ADDIS ABABA, Ethiopia: A new cavernous airport cargo terminal in the Ethiopian capital is the center of a vast supply network that China is gathering to accelerate the delivery of its coronavirus vaccines and deepen its influence on all over the developing world.
At one end is a football-sized freezer for storing vials of Chinese state-controlled pharmaceutical companies. On the other, there is a control room with a wall of computer monitors where Chinese and Ethiopian technicians will monitor the temperature of each batch.
This week, more than a million doses of China’s new Covid-19 inoculations will travel around here, according to Ethiopian Airlines officials. Thousands of doses have already passed, according to them and Ugandan officials.
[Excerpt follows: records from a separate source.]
-- pv_equiv track=rewrite | github.com/vphpersson/pyutils | pyutils/my_string.py | text_align_delimiter
-- ===== SOURCE A (Python) =====
-- def text_align_delimiter(text: str, delimiter: str = ': ', put_non_match_after_delimiter: bool = True) -> str:
--     """
--     Align a multi-line text around a delimiter.
--
--     :param text: The text to be aligned.
--     :param delimiter: The delimiter to align around.
--     :param put_non_match_after_delimiter: Whether lines in the text not having the delimiter should be put after the
--         alignment position.
--     :return: The input text aligned around the specified delimiter.
--     """
--
--     max_delimiter_pos: int = max(
--         line.find(delimiter)
--         for line in text.splitlines()
--     )
--
--     return '\n'.join(
--         (
--             (line[:delimiter_pos].rjust(max_delimiter_pos) + line[delimiter_pos:])
--             if (delimiter_pos := line.find(delimiter)) != -1 else (
--                 (' ' * (max_delimiter_pos + len(delimiter)) + line) if (line and put_non_match_after_delimiter) else line
--             )
--         )
--         for line in text.splitlines()
--     )
-- ===== SOURCE B (Python) =====
-- def text_align_delimiter(text: str, delimiter: str = ': ', put_non_match_after_delimiter: bool = True) -> str:
--     # Online single pass: keep a running maximum delimiter position and, when a
--     # larger one appears, retroactively re-pad the eligible lines emitted so far.
--     out = []  # pairs (formatted_line, eligible_for_repadding)
--     mx = -1
--     for line in text.splitlines():
--         pos = line.find(delimiter)
--         if pos > mx:
--             d = pos - mx
--             out = [(' ' * d + s, e) if e else (s, e) for s, e in out]
--             mx = pos
--         if pos != -1:
--             out.append((' ' * (mx - pos) + line, True))
--         elif line and put_non_match_after_delimiter:
--             out.append((' ' * (mx + len(delimiter)) + line, True))
--         else:
--             out.append((line, False))
--     return '\n'.join(s for s, _ in out)
-- ===== Notes on version B (the rewrite author's own statement) =====
-- stated objective: alternative
-- what changed: B is an online single pass: it formats each line against the running maximum delimiter position seen so far and, when a larger position appears, retroactively re-pads the eligible lines already emitted, instead of A's two full passes (max over all finds, then format every line).
import Mathlib
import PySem

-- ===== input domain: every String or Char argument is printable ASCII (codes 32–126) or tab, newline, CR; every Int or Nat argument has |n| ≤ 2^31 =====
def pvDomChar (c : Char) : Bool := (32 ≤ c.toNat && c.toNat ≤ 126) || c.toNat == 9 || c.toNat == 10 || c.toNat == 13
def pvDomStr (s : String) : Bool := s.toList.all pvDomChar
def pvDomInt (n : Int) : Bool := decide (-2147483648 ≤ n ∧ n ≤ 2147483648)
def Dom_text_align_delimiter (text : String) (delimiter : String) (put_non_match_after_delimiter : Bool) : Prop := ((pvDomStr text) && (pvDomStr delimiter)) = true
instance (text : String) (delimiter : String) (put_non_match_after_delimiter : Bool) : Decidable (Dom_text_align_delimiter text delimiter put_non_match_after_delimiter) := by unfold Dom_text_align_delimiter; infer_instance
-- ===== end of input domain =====

-- B replaces A's two passes (max over all finds, then format) by an online single pass that
-- re-pads already-emitted eligible lines when a larger delimiter position appears; objective: alternative.

-- ===== PORT A =====
-- s.rjust(w) with spaces (exact: pads on the left iff len(s) < w)
def pyRjust (s : List Char) (w : Int) : List Char :=
  List.replicate (w - s.length).toNat ' ' ++ s

def text_align_delimiter (text : String) (delimiter : String) (put_non_match_after_delimiter : Bool) : String :=
  let lines := PySem.Str.splitlines text
  -- max(...) over an empty generator raises ValueError in Python: excluded by Pre_ (none branch)
  match PySem.List.max? (lines.map (fun line => PySem.Str.find line delimiter)) (fun x => x) with
  | none => ""
  | some maxPos =>
    PySem.Str.join "\n" (lines.map (fun line =>
      let delimiterPos := PySem.Str.find line delimiter
      if delimiterPos ≠ -1 then
        String.ofList (pyRjust (PySem.Str.slice line none (some delimiterPos)).toList maxPos
          ++ (PySem.Str.slice line (some delimiterPos) none).toList)
      else if line ≠ "" ∧ put_non_match_after_delimiter then
        String.ofList (List.replicate (maxPos + (PySem.Str.len delimiter : Int)).toNat ' ' ++ line.toList)
      else line))

-- ===== PORT B =====
-- one loop iteration: possibly re-pad the emitted eligible lines, then emit the current line
def stepB (delimiter : String) (flag : Bool) (st : Int × List (String × Bool)) (line : String) : Int × List (String × Bool) :=
  let pos := PySem.Str.find line delimiter
  let mx := if pos > st.1 then pos else st.1
  let out := if pos > st.1 then
      st.2.map (fun p => if p.2 then (String.ofList (List.replicate (pos - st.1).toNat ' ' ++ p.1.toList), p.2) else p)
    else st.2
  if pos ≠ -1 then
    (mx, out ++ [(String.ofList (List.replicate (mx - pos).toNat ' ' ++ line.toList), true)])
  else if line ≠ "" ∧ flag then
    (mx, out ++ [(String.ofList (List.replicate (mx + (PySem.Str.len delimiter : Int)).toNat ' ' ++ line.toList), true)])
  else
    (mx, out ++ [(line, false)])

def text_align_delimiter_alt (text : String) (delimiter : String) (put_non_match_after_delimiter : Bool) : String :=
  let st := (PySem.Str.splitlines text).foldl (stepB delimiter put_non_match_after_delimiter) (-1, [])
  PySem.Str.join "\n" (st.2.map (fun p => p.1))

-- ===== PRECONDITION & SPEC =====
-- Pre_ excludes only empty text: splitlines() is then empty and Python's max() raises ValueError in A.
def Pre_text_align_delimiter (text : String) (delimiter : String) (put_non_match_after_delimiter : Bool) : Prop := text ≠ ""
instance (text : String) (delimiter : String) (put_non_match_after_delimiter : Bool) : Decidable (Pre_text_align_delimiter text delimiter put_non_match_after_delimiter) := by unfold Pre_text_align_delimiter; infer_instance

def pvWitness_text_align_delimiter : String × String × Bool := ("name: 1\nlonger name: 2\nplain", ": ", true)

def Spec_text_align_delimiter (text : String) (delimiter : String) (put_non_match_after_delimiter : Bool) (out : String) : Prop := out = text_align_delimiter_alt text delimiter put_non_match_after_delimiter
instance (text : String) (delimiter : String) (put_non_match_after_delimiter : Bool) (out : String) : Decidable (Spec_text_align_delimiter text delimiter put_non_match_after_delimiter out) := by unfold Spec_text_align_delimiter; infer_instance

-- ===== CLAIM (what is proved, stated in full; the proofs are below) =====
def Claim_equal_text_align_delimiter : Prop := ∀ (text : String) (delimiter : String) (put_non_match_after_delimiter : Bool), Dom_text_align_delimiter text delimiter put_non_match_after_delimiter → Pre_text_align_delimiter text delimiter put_non_match_after_delimiter → Spec_text_align_delimiter text delimiter put_non_match_after_delimiter (text_align_delimiter text delimiter put_non_match_after_delimiter)

-- ===== LEMMAS AND PROOFS =====

-- the value B holds for a line once the running max is M (proof-side characterisation)
def entryB (delimiter : String) (flag : Bool) (M : Int) (line : String) : String × Bool :=
  let pos := PySem.Str.find line delimiter
  if pos ≠ -1 then
    (String.ofList (List.replicate (M - pos).toNat ' ' ++ line.toList), true)
  else if line ≠ "" ∧ flag then
    (String.ofList (List.replicate (M + (PySem.Str.len delimiter : Int)).toNat ' ' ++ line.toList), true)
  else (line, false)

def maxOf (delimiter : String) (L : List String) : Int :=
  L.foldl (fun a l => max a (PySem.Str.find l delimiter)) (-1)

theorem find_ge_neg_one (l d : String) : -1 ≤ PySem.Str.find l d := by
  simp [PySem.Str.find_eq]; exact PySem.Chars.neg_one_le_find _ _

theorem foldl_max_init_le (d : String) : ∀ (L : List String) (a : Int),
    a ≤ L.foldl (fun a l => max a (PySem.Str.find l d)) a := by
  intro L
  induction L with
  | nil => intro a; simp
  | cons h t ih =>
    intro a
    calc a ≤ max a (PySem.Str.find h d) := le_max_left _ _
    _ ≤ _ := ih _

theorem maxOf_ge_neg_one (d : String) (L : List String) : -1 ≤ maxOf d L :=
  foldl_max_init_le d L (-1)

theorem foldl_max_mono (d : String) : ∀ (L : List String) (a b : Int), a ≤ b →
    L.foldl (fun a l => max a (PySem.Str.find l d)) a ≤ L.foldl (fun a l => max a (PySem.Str.find l d)) b := by
  intro L
  induction L with
  | nil => intro a b h; simpa using h
  | cons h t ih =>
    intro a b hab
    simp only [List.foldl_cons]
    exact ih _ _ (max_le_max_right _ hab)

theorem find_le_maxOf (d : String) : ∀ {L : List String} {l : String}, l ∈ L →
    PySem.Str.find l d ≤ maxOf d L := by
  intro L
  induction L with
  | nil => intro l h; cases h
  | cons h t ih =>
    intro l hm
    rcases List.mem_cons.mp hm with rfl | hm
    · unfold maxOf
      simp only [List.foldl_cons]
      calc PySem.Str.find l d ≤ max (-1) (PySem.Str.find l d) := le_max_right _ _
      _ ≤ _ := foldl_max_init_le d t _
    · exact le_trans (ih hm) (by
        unfold maxOf
        simp only [List.foldl_cons]
        -- foldl with init -1 vs init max(-1, find h): monotone in init
        exact foldl_max_mono d t _ _ (le_max_left _ _))


theorem maxOf_append_singleton (d : String) (P : List String) (l : String) :
    maxOf d (P ++ [l]) = max (maxOf d P) (PySem.Str.find l d) := by
  unfold maxOf
  rw [List.foldl_append]
  rfl


-- re-padding an eligible entry by (mx' - mx) spaces moves it to the larger max
theorem entryB_repad (d : String) (f : Bool) (l : String) (mx mx' : Int)
    (h1 : PySem.Str.find l d ≤ mx) (h2 : -1 ≤ mx) (h3 : mx ≤ mx') :
    (if (entryB d f mx l).2 then
       (String.ofList (List.replicate (mx' - mx).toNat ' ' ++ (entryB d f mx l).1.toList), (entryB d f mx l).2)
     else entryB d f mx l) = entryB d f mx' l := by
  have hge := find_ge_neg_one l d
  have hfe : PySem.Str.find l d = PySem.Chars.find l.toList d.toList := by simp
  rw [hfe] at h1 hge
  by_cases h : PySem.Chars.find l.toList d.toList = -1
  · by_cases hf : l ≠ "" ∧ f
    · have hd : d.toList ≠ [] := by
        intro hnil; rw [hnil, PySem.Chars.find_nil] at h; omega
      have hlen : 1 ≤ (d.length : Int) := by
        have h1 := List.length_pos_iff.mpr hd
        have h2 : d.toList.length = d.length := String.length_toList
        omega
      have e : (mx' - mx).toNat + (mx + (d.length : Int)).toNat
          = (mx' + (d.length : Int)).toNat := by omega
      simp [entryB, h, hf]
      refine String.toList_injective ?_
      simp
      rw [← List.append_assoc, ← List.replicate_add, e]
    · simp [entryB, h, hf]
  · have e : (mx' - mx).toNat + (mx - PySem.Chars.find l.toList d.toList).toNat
        = (mx' - PySem.Chars.find l.toList d.toList).toNat := by omega
    simp [entryB, h]
    refine String.toList_injective ?_
    simp
    rw [← List.append_assoc, ← List.replicate_add, e]

theorem repad_map (d : String) (f : Bool) (P : List String) (mx mx' : Int)
    (hmx : -1 ≤ mx) (hub : ∀ l ∈ P, PySem.Str.find l d ≤ mx) (h3 : mx ≤ mx') :
    (P.map (entryB d f mx)).map
      (fun p => if p.2 then (String.ofList (List.replicate (mx' - mx).toNat ' ' ++ p.1.toList), p.2) else p)
    = P.map (entryB d f mx') := by
  rw [List.map_map]
  exact List.map_congr_left fun l hl => entryB_repad d f l mx mx' (hub l hl) hmx h3

-- one step of B maintains the invariant
theorem stepB_entry (d : String) (f : Bool) (P : List String) (line : String) :
    stepB d f (maxOf d P, P.map (entryB d f (maxOf d P))) line
    = (maxOf d (P ++ [line]), (P ++ [line]).map (entryB d f (maxOf d (P ++ [line])))) := by
  have hmax := maxOf_append_singleton d P line
  have hge := find_ge_neg_one line d
  have hmxge := maxOf_ge_neg_one d P
  unfold stepB
  by_cases hgt : PySem.Str.find line d > maxOf d P
  · have hm' : maxOf d (P ++ [line]) = PySem.Str.find line d := by rw [hmax]; omega
    simp only [hgt, if_true, ite_true, hm', List.map_append]
    rw [repad_map d f P (maxOf d P) (PySem.Str.find line d) hmxge
      (fun l hl => find_le_maxOf d hl) (le_of_lt hgt)]
    by_cases h : PySem.Chars.find line.toList d.toList = -1
    · by_cases hlf : line ≠ "" ∧ f <;> simp [entryB, h, hlf]
    · simp [entryB, h]
  · have hm' : maxOf d (P ++ [line]) = maxOf d P := by rw [hmax]; omega
    simp only [hgt, if_false, ite_false, hm', List.map_append]
    by_cases h : PySem.Chars.find line.toList d.toList = -1
    · by_cases hlf : line ≠ "" ∧ f <;> simp [entryB, h, hlf]
    · simp [entryB, h]

theorem foldB (d : String) (f : Bool) : ∀ (L P : List String),
    L.foldl (stepB d f) (maxOf d P, P.map (entryB d f (maxOf d P)))
    = (maxOf d (P ++ L), (P ++ L).map (entryB d f (maxOf d (P ++ L)))) := by
  intro L
  induction L with
  | nil => intro P; simp
  | cons h t ih =>
    intro P
    rw [List.foldl_cons, stepB_entry, ih (P ++ [h])]
    simp

-- per-line agreement of A's formatting expression with entryB's string
theorem perLine (line delimiter : String) (maxPos : Int) (flag : Bool) :
    (if PySem.Str.find line delimiter ≠ -1 then
       String.ofList (pyRjust (PySem.Str.slice line none (some (PySem.Str.find line delimiter))).toList maxPos
         ++ (PySem.Str.slice line (some (PySem.Str.find line delimiter)) none).toList)
     else if line ≠ "" ∧ flag then
       String.ofList (List.replicate (maxPos + (PySem.Str.len delimiter : Int)).toNat ' ' ++ line.toList)
     else line)
    = (entryB delimiter flag maxPos line).1 := by
  unfold entryB
  have hm1 := PySem.Chars.neg_one_le_find line.toList delimiter.toList
  have hlen := PySem.Chars.find_le_length line.toList delimiter.toList
  by_cases h : PySem.Chars.find line.toList delimiter.toList = -1
  · simp only [PySem.Str.find_eq, h]
    by_cases hf : line ≠ "" ∧ flag <;> simp [hf]
  · have hge : (0 : Int) ≤ PySem.Chars.find line.toList delimiter.toList := by omega
    obtain ⟨n, hn⟩ : ∃ n : Nat, PySem.Chars.find line.toList delimiter.toList = (n : Int) :=
      ⟨_, (Int.toNat_of_nonneg hge).symm⟩
    have hnle : n ≤ line.toList.length := by omega
    simp only [PySem.Str.find_eq, hn, ne_eq]
    rw [if_pos (by omega), if_pos (by omega)]
    simp [pyRjust, PySem.List.slice_to, PySem.List.slice_from, List.length_take]
    have hnle' : (n : Int) ≤ (line.length : Int) := by
      rw [← String.length_toList]; exact_mod_cast hnle
    rw [min_eq_left hnle']
    rw [show (maxPos - (n : Int)).toNat = maxPos.toNat - n by omega]

-- ===== VERDICT (by name: the statement is the Claim_ definition above) =====
theorem text_align_delimiter_spec : Claim_equal_text_align_delimiter := by
  intro text delimiter flag _ _
  unfold Spec_text_align_delimiter text_align_delimiter text_align_delimiter_alt
  have hfold := foldB delimiter flag (PySem.Str.splitlines text) []
  simp only [List.nil_append] at hfold
  have hinit : ((-1 : Int), ([] : List (String × Bool)))
      = (maxOf delimiter [], ([] : List String).map (entryB delimiter flag (maxOf delimiter []))) := rfl
  rw [hinit, hfold]
  cases hL : PySem.Str.splitlines text with
  | nil => rfl
  | cons l t =>
    have hmax? : PySem.List.max? ((l :: t).map (fun line => PySem.Str.find line delimiter)) (fun x => x)
        = some (maxOf delimiter (l :: t)) := by
      rw [List.map_cons, PySem.List.max?_id_cons]
      congr 1
      rw [List.foldl_map]
      unfold maxOf
      simp only [List.foldl_cons]
      congr 1
      exact (max_eq_right (find_ge_neg_one l delimiter)).symm
    simp only [hL, hmax?]
    congr 1
    rw [List.map_map]
    exact List.map_congr_left fun line _ => perLine line delimiter _ flag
More deliveries are expected to arrive through a partnership between Chinese technology giant Alibaba Group Holding Ltd. and Ethiopian Airlines, said state airline officials.
At stake is a potential soft power prize: the goodwill of politicians and people in the developing world who need low-cost Covid vaccines and the prestige of being seen as a nation with the ability to act as a guardian of world public health.
For months, the Chinese government, state-owned enterprises and private companies have laid the groundwork for a vaccination from Africa to the Middle East and Latin America. They have assembled a supply chain that would maintain temperature controls from the point of manufacture to every distribution step, and beyond the “Health Silk Road,” as Beijing called it.